What are the key properties of methyl (1R,2S,3S,4S)-3-[[(2R)-1-(tert-butylamino)-1-oxobutan-2-yl]-prop-2-enylamino]-7-oxabicyclo[2.2.1]hept-5-ene-2-carboxylate?
methyl (1R,2S,3S,4S)-3-[[(2R)-1-(tert-butylamino)-1-oxobutan-2-yl]-prop-2-enylamino]-7-oxabicyclo[2.2.1]hept-5-ene-2-carboxylate has a molecular weight of 350.46 g/mol, XLogP of 1.66, 7 rotatable bonds, 1 hydrogen bond donors, and 5 hydrogen bond acceptors.

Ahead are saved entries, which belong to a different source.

-- pv_equiv track=rewrite | github.com/Hetchy/Quranic-Phonemizer | core/loader.py | _parse_endpoint
-- ===== SOURCE A (Python) =====
-- from typing import Dict, List, Tuple
--
-- def _parse_endpoint(spec: str) -> Tuple[int, int, int | None]:
--     """
--     Turn 'n', 'n:n', or 'n:n:n' into a tuple (s, v, w_or_None).
--     """
--     parts = [int(p) for p in spec.split(":")]
--     if len(parts) == 1:        # surah
--         return parts[0], None, None
--     if len(parts) == 2:        # verse
--         return parts[0], parts[1], None
--     if len(parts) == 3:        # word
--         return parts[0], parts[1], parts[2]
--     raise ValueError(f"Bad reference component: {spec}")
-- ===== SOURCE B (Python) =====
-- def _parse_endpoint(spec: str):
--     # Recursive descent: peel one ':'-separated piece at a time with find(),
--     # allowing at most 3 pieces, then pad with None and pack the tuple.
--     def go(s, slots):
--         i = s.find(":")
--         if i < 0:
--             return [int(s)]
--         if slots == 1:
--             raise ValueError(f"Bad reference component: {spec}")
--         return [int(s[:i])] + go(s[i + 1:], slots - 1)
--
--     nums = go(spec, 3) + [None, None]
--     return (nums[0], nums[1], nums[2])
-- ===== Notes on version B (the rewrite author's own statement) =====
-- stated objective: alternative
-- what changed: Replaces split-into-a-list plus three per-length return branches with a fuel-limited recursive descent that peels one ':'-piece at a time via find() and slicing, then pads with None and packs the tuple.
import Mathlib
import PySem

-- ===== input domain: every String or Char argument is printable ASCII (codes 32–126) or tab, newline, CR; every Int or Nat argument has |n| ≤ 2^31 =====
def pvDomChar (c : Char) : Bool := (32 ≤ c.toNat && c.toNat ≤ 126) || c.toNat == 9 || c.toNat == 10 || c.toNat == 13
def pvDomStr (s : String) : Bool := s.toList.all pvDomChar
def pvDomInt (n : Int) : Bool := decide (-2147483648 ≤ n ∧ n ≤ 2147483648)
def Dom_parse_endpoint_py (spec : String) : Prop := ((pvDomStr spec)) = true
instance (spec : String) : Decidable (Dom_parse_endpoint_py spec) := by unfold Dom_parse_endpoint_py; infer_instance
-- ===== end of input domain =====

-- B replaces A's split-then-branch-per-length scheme with a recursive descent that peels
-- one ':'-piece at a time via find() and slicing, fuel-limited to 3 pieces (objective: alternative).

-- ===== PORT A =====
-- spec.split(":") — sep is nonempty so Python never raises; split? is some there
def pvSplitColon (spec : String) : List String := (PySem.Str.split? spec ":").getD []

-- parts = [int(p) for p in spec.split(":")]; int() may raise ValueError → mapM is none there (outside Pre_)
def parse_endpoint_py (spec : String) : Int × Option Int × Option Int :=
  match (pvSplitColon spec).mapM PySem.Int.ofStr? with
  | none => (0, none, none)       -- ValueError from int(); outside Pre_
  | some parts =>
    if parts.length = 1 then (parts.getD 0 0, none, none)
    else if parts.length = 2 then (parts.getD 0 0, some (parts.getD 1 0), none)
    else if parts.length = 3 then (parts.getD 0 0, some (parts.getD 1 0), some (parts.getD 2 0))
    else (0, none, none)          -- raise ValueError; outside Pre_

-- ===== PORT B =====
-- go(s, slots): i = s.find(':'); no colon → [int(s)]; slots == 1 → raise (none); else int(s[:i]) :: go(s[i+1:], slots-1)
def pvGoB (slots : Nat) (s : List Char) : Option (List Int) :=
    let i := PySem.Chars.find s [':']
    if i < 0 then (PySem.Int.ofChars? s).map (fun n => [n])
    else if slots ≤ 1 then none   -- slots == 1: raise ValueError (outside Pre_); slots = 0 is dead (go starts at 3)
    else
      match PySem.Int.ofChars? (PySem.List.slice s none (some i)),
            pvGoB (slots - 1) (PySem.List.slice s (some (i + 1)) none) with
      | some v, some rest => some (v :: rest)
      | _, _ => none              -- ValueError from int() below; outside Pre_
termination_by slots
decreasing_by omega

-- nums = go(spec, 3) + [None, None]; return (nums[0], nums[1], nums[2])
def parse_endpoint_py_alt (spec : String) : Int × Option Int × Option Int :=
  match pvGoB 3 spec.toList with
  | none => (0, none, none)       -- an exception escaped go; outside Pre_
  | some nums =>
    let p := nums.map some ++ [none, none]
    (nums.getD 0 0, p.getD 1 none, p.getD 2 none)

-- ===== PRECONDITION & SPEC =====
-- Pre_ excludes exactly the inputs where A raises ValueError: some piece is not int()-parseable, or there are more than 3 pieces.
def Pre_parse_endpoint_py (spec : String) : Prop :=
  1 ≤ ((PySem.Str.split? spec ":").getD []).length ∧ ((PySem.Str.split? spec ":").getD []).length ≤ 3 ∧
  ∀ p ∈ (PySem.Str.split? spec ":").getD [], (PySem.Int.ofStr? p).isSome
instance (spec : String) : Decidable (Pre_parse_endpoint_py spec) := by unfold Pre_parse_endpoint_py; infer_instance
def pvWitness_parse_endpoint_py : String := "2:5"
def Spec_parse_endpoint_py (spec : String) (out : Int × Option Int × Option Int) : Prop := out = parse_endpoint_py_alt spec
instance (spec : String) (out : Int × Option Int × Option Int) : Decidable (Spec_parse_endpoint_py spec out) := by unfold Spec_parse_endpoint_py; infer_instance

-- ===== CLAIM (what is proved, stated in full; the proofs are below) =====
def Claim_equal_parse_endpoint_py : Prop := ∀ (spec : String), Dom_parse_endpoint_py spec → Pre_parse_endpoint_py spec → Spec_parse_endpoint_py spec (parse_endpoint_py spec)

-- ===== LEMMAS AND PROOFS =====

-- a simple structural model of s.split(":") used only by the proofs
def pvSplit1 : List Char → List (List Char)
  | [] => [[]]
  | c :: rest =>
    if c = ':' then [] :: pvSplit1 rest
    else
      match pvSplit1 rest with
      | [] => [[c]]               -- unreachable
      | h :: t => (c :: h) :: t

theorem pvSplit1_ne_nil : ∀ s : List Char, pvSplit1 s ≠ [] := by
  intro s
  cases s with
  | nil => simp [pvSplit1]
  | cons c rest =>
    simp only [pvSplit1]
    split_ifs
    · simp
    · cases h : pvSplit1 rest <;> simp

theorem pv_go_eq : ∀ (fuel : Nat) (s cur : List Char) (acc : List (List Char)), s.length ≤ fuel →
    PySem.Chars.splitOn.go [':'] fuel s cur acc =
      acc.reverse ++ (match pvSplit1 s with
        | [] => [cur.reverse]
        | h :: t => (cur.reverse ++ h) :: t) := by
  intro fuel
  induction fuel with
  | zero =>
    intro s cur acc hs
    have : s = [] := List.length_eq_zero_iff.mp (Nat.le_zero.mp hs)
    subst this
    simp [PySem.Chars.splitOn.go, pvSplit1]
  | succ f ih =>
    intro s cur acc hs
    cases s with
    | nil => simp [PySem.Chars.splitOn.go, pvSplit1]
    | cons c rest =>
      rw [PySem.Chars.splitOn.go.eq_def]
      simp only []
      by_cases hc : c = ':'
      · subst hc
        have hpre : List.isPrefixOf [':'] (':' :: rest) = true := by simp [List.isPrefixOf]
        simp only [hpre, if_pos]
        simp only [List.length_cons, List.length_nil, List.drop_succ_cons, List.drop_zero]
        rw [ih rest [] (cur.reverse :: acc) (by simpa using Nat.le_of_succ_le_succ hs)]
        cases h : pvSplit1 rest with
        | nil => exact absurd h (pvSplit1_ne_nil rest)
        | cons h1 t1 => simp [pvSplit1, h]
      · have hpre : List.isPrefixOf [':'] (c :: rest) = false := by
          simp only [List.isPrefixOf, List.isPrefixOf_nil_left, Bool.and_eq_false_iff]
          cases c <;> simp_all [List.isPrefixOf]
          exact fun hh => hc (by simpa using hh.symm)
        simp only [hpre, Bool.false_eq_true, if_false]
        rw [ih rest (c :: cur) acc (by simpa using Nat.le_of_succ_le_succ hs)]
        cases h : pvSplit1 rest with
        | nil => exact absurd h (pvSplit1_ne_nil rest)
        | cons h1 t1 => simp [pvSplit1, h, hc]

theorem pv_splitOn_eq (s : List Char) : PySem.Chars.splitOn s [':'] = pvSplit1 s := by
  unfold PySem.Chars.splitOn
  rw [pv_go_eq (s.length + 1) s [] [] (Nat.le_succ _)]
  cases h : pvSplit1 s with
  | nil => exact absurd h (pvSplit1_ne_nil s)
  | cons h1 t1 => simp

theorem pvSplit1_no_colon (s : List Char) (h : ':' ∉ s) : pvSplit1 s = [s] := by
  induction s with
  | nil => rfl
  | cons c rest ih =>
    have hc : ¬ c = ':' := fun hh => h (hh ▸ List.mem_cons_self)
    have hr := ih (fun hm => h (List.mem_cons_of_mem _ hm))
    simp [pvSplit1, hc, hr]

theorem pvSplit1_append (xs ys : List Char) (h : ':' ∉ xs) :
    pvSplit1 (xs ++ ':' :: ys) = xs :: pvSplit1 ys := by
  induction xs with
  | nil => simp [pvSplit1]
  | cons c rest ih =>
    have hc : ¬ c = ':' := fun hh => h (hh ▸ List.mem_cons_self)
    have hr := ih (fun hm => h (List.mem_cons_of_mem _ hm))
    simp [pvSplit1, hc, hr]

-- [':'] is a prefix of l.drop i exactly when l[i]? = some ':'
theorem pv_singleton_prefix_drop (l : List Char) (i : Nat) :
    [':'] <+: l.drop i ↔ l[i]? = some ':' := by
  constructor
  · rintro ⟨t, ht⟩
    have : (l.drop i).head? = some ':' := by rw [← ht]; rfl
    simpa [List.head?_drop] using this
  · intro h
    have : (l.drop i).head? = some ':' := by simpa [List.head?_drop] using h
    cases hd : l.drop i with
    | nil => simp [hd] at this
    | cons a t =>
      rw [hd] at this
      simp at this
      exact ⟨t, by simp [this]⟩

-- the find-based step of B, expressed on pvSplit1
theorem pv_split_step (s : List Char) :
    (PySem.Chars.find s [':'] < 0 → pvSplit1 s = [s]) ∧
    (0 ≤ PySem.Chars.find s [':'] →
      pvSplit1 s = s.take (PySem.Chars.find s [':']).toNat ::
        pvSplit1 (s.drop ((PySem.Chars.find s [':']).toNat + 1))) := by
  constructor
  · intro hneg
    have h1 : PySem.Chars.find s [':'] = -1 := by
      have := PySem.Chars.neg_one_le_find s [':']
      omega
    have hnin : ¬ [':'] <:+: s := (PySem.Chars.find_eq_neg_one_iff s [':']).mp h1
    apply pvSplit1_no_colon
    intro hm
    obtain ⟨l1, l2, hl⟩ := List.append_of_mem hm
    exact hnin ⟨l1, l2, by simp [hl]⟩
  · intro hpos
    obtain ⟨hpre, hfirst⟩ := PySem.Chars.find_spec hpos
    set k := (PySem.Chars.find s [':']).toNat with hk
    have hget : s[k]? = some ':' := (pv_singleton_prefix_drop s k).mp hpre
    have hklt : k < s.length := by
      by_contra hh
      rw [List.getElem?_eq_none (Nat.le_of_not_lt hh)] at hget
      cases hget
    have hsk : s[k] = ':' := by
      have := List.getElem?_eq_getElem hklt
      rw [this] at hget; exact Option.some.inj hget
    have hdecomp : s = s.take k ++ ':' :: s.drop (k + 1) := by
      conv_lhs => rw [← List.take_append_drop k s]
      congr 1
      rw [List.drop_eq_getElem_cons hklt, hsk]
    have hnotin : ':' ∉ s.take k := by
      intro hm
      obtain ⟨i, hi, hgi⟩ := List.mem_iff_getElem.mp hm
      have hik : i < k := lt_of_lt_of_le hi (List.length_take_le _ _)
      refine hfirst i hik ((pv_singleton_prefix_drop s i).mpr ?_)
      rw [List.getElem?_eq_getElem (by omega)]
      have : (s.take k)[i] = s[i] := List.getElem_take
      rw [← this, hgi]
    conv_lhs => rw [hdecomp]
    rw [pvSplit1_append _ _ hnotin]

-- go(s, slots) computes exactly the int() of all pieces when there are at most `slots` of them
theorem pv_goB_eq : ∀ (slots : Nat) (s : List Char), 1 ≤ slots → (pvSplit1 s).length ≤ slots →
    pvGoB slots s = (pvSplit1 s).mapM PySem.Int.ofChars? := by
  intro slots
  induction slots with
  | zero => intro s h; omega
  | succ n ih =>
    intro s _ hlen
    unfold pvGoB
    simp only []
    by_cases hneg : PySem.Chars.find s [':'] < 0
    · rw [if_pos hneg, (pv_split_step s).1 hneg]
      cases h : PySem.Int.ofChars? s <;> simp [h, List.mapM_cons]
    · rw [if_neg hneg]
      have hpos : 0 ≤ PySem.Chars.find s [':'] := by omega
      have hsplit := (pv_split_step s).2 hpos
      set k := (PySem.Chars.find s [':']).toNat with hk
      have hlen2 : 2 ≤ (pvSplit1 s).length := by
        rw [hsplit]
        have := pvSplit1_ne_nil (s.drop (k + 1))
        cases h : pvSplit1 (s.drop (k + 1)) with
        | nil => exact absurd h this
        | cons a t => simp
      rw [if_neg (by omega)]
      have hslice1 : PySem.List.slice s none (some (PySem.Chars.find s [':'])) = s.take k := by
        rw [PySem.List.slice_to s hpos]
      have hslice2 : PySem.List.slice s (some (PySem.Chars.find s [':'] + 1)) none = s.drop (k + 1) := by
        rw [PySem.List.slice_from s (by omega : (0:Int) ≤ PySem.Chars.find s [':'] + 1)]
        congr 1
        omega
      rw [hslice1, hslice2]
      simp only [Nat.add_sub_cancel]
      rw [ih (s.drop (k + 1)) (by omega) (by
        rw [hsplit] at hlen; simpa using Nat.le_of_succ_le_succ hlen)]
      rw [hsplit, List.mapM_cons]
      cases h1 : PySem.Int.ofChars? (s.take k) <;>
        cases h2 : (pvSplit1 (s.drop (k + 1))).mapM PySem.Int.ofChars? <;> rfl

theorem pv_mapM_ofList (l : List (List Char)) :
    (l.map String.ofList).mapM PySem.Int.ofStr? = l.mapM PySem.Int.ofChars? := by
  induction l with
  | nil => rfl
  | cons x xs ih => simp [List.mapM_cons, ih, PySem.Int.ofStr?]

theorem pv_mapM_length {α β : Type} (f : α → Option β) :
    ∀ (xs : List α) (ys : List β), xs.mapM f = some ys → ys.length = xs.length := by
  intro xs
  induction xs with
  | nil => intro ys h; simp_all [List.mapM_nil]
  | cons x xs ih =>
    intro ys h
    rw [List.mapM_cons] at h
    cases hfx : f x with
    | none => simp [hfx] at h
    | some b =>
      cases hxs : xs.mapM f with
      | none => simp [hfx, hxs] at h
      | some zs =>
        simp [hfx, hxs] at h
        simp [← h, ih zs hxs]

theorem pv_mapM_isSome {α β : Type} (f : α → Option β) :
    ∀ (xs : List α), (∀ p ∈ xs, (f p).isSome) → (xs.mapM f).isSome := by
  intro xs
  induction xs with
  | nil => intro _; simp [List.mapM_nil]
  | cons x xs ih =>
    intro hall
    have hx := hall x (List.mem_cons_self)
    have hrest := ih (fun p hp => hall p (List.mem_cons_of_mem _ hp))
    cases hfx : f x with
    | none => simp [hfx] at hx
    | some b =>
      cases hxs : xs.mapM f with
      | none => simp [hxs] at hrest
      | some zs => simp [List.mapM_cons, hfx, hxs]

-- A's piece list is pvSplit1 of the characters
theorem pv_splitColon_eq (spec : String) :
    pvSplitColon spec = (pvSplit1 spec.toList).map String.ofList := by
  unfold pvSplitColon
  simp [PySem.Str.split?, PySem.Chars.split?, pv_splitOn_eq]

-- ===== VERDICT (by name: the statement is the Claim_ definition above) =====
theorem parse_endpoint_py_spec : Claim_equal_parse_endpoint_py := by
  intro spec _ hpre
  obtain ⟨h1, h3, hall⟩ := hpre
  have hsc := pv_splitColon_eq spec
  unfold Spec_parse_endpoint_py parse_endpoint_py parse_endpoint_py_alt
  rw [hsc, pv_mapM_ofList]
  have hlen1 : ((PySem.Str.split? spec ":").getD []).length = (pvSplit1 spec.toList).length := by
    rw [show (PySem.Str.split? spec ":").getD [] = pvSplitColon spec from rfl, hsc]
    simp
  rw [hlen1] at h1 h3
  rw [pv_goB_eq 3 spec.toList (by omega) h3]
  cases h : (pvSplit1 spec.toList).mapM PySem.Int.ofChars? with
  | none =>
    have hs : (∀ p ∈ pvSplit1 spec.toList, (PySem.Int.ofChars? p).isSome) := by
      intro p hp
      have := hall (String.ofList p) (by
        rw [show (PySem.Str.split? spec ":").getD [] = pvSplitColon spec from rfl, hsc]
        exact List.mem_map_of_mem hp)
      simpa [PySem.Int.ofStr?] using this
    have := pv_mapM_isSome PySem.Int.ofChars? _ hs
    simp [h] at this
  | some parts =>
    have hlen := pv_mapM_length PySem.Int.ofChars? _ _ h
    rcases parts with _ | ⟨a, _ | ⟨b, _ | ⟨c, _ | ⟨d, t⟩⟩⟩⟩
    · simp at hlen; omega
    · simp [List.getD]
    · simp [List.getD]
    · simp [List.getD]
    · exfalso; simp at hlen; omega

Where does this data come from?
All data for methyl (1R,2S,3S,4S)-3-[[(2R)-1-(tert-butylamino)-1-oxobutan-2-yl]-prop-2-enylamino]-7-oxabicyclo[2.2.1]hept-5-ene-2-carboxylate is sourced from PubChem (CID 102342883), the world's largest open chemistry database maintained by the National Library of Medicine (NIH).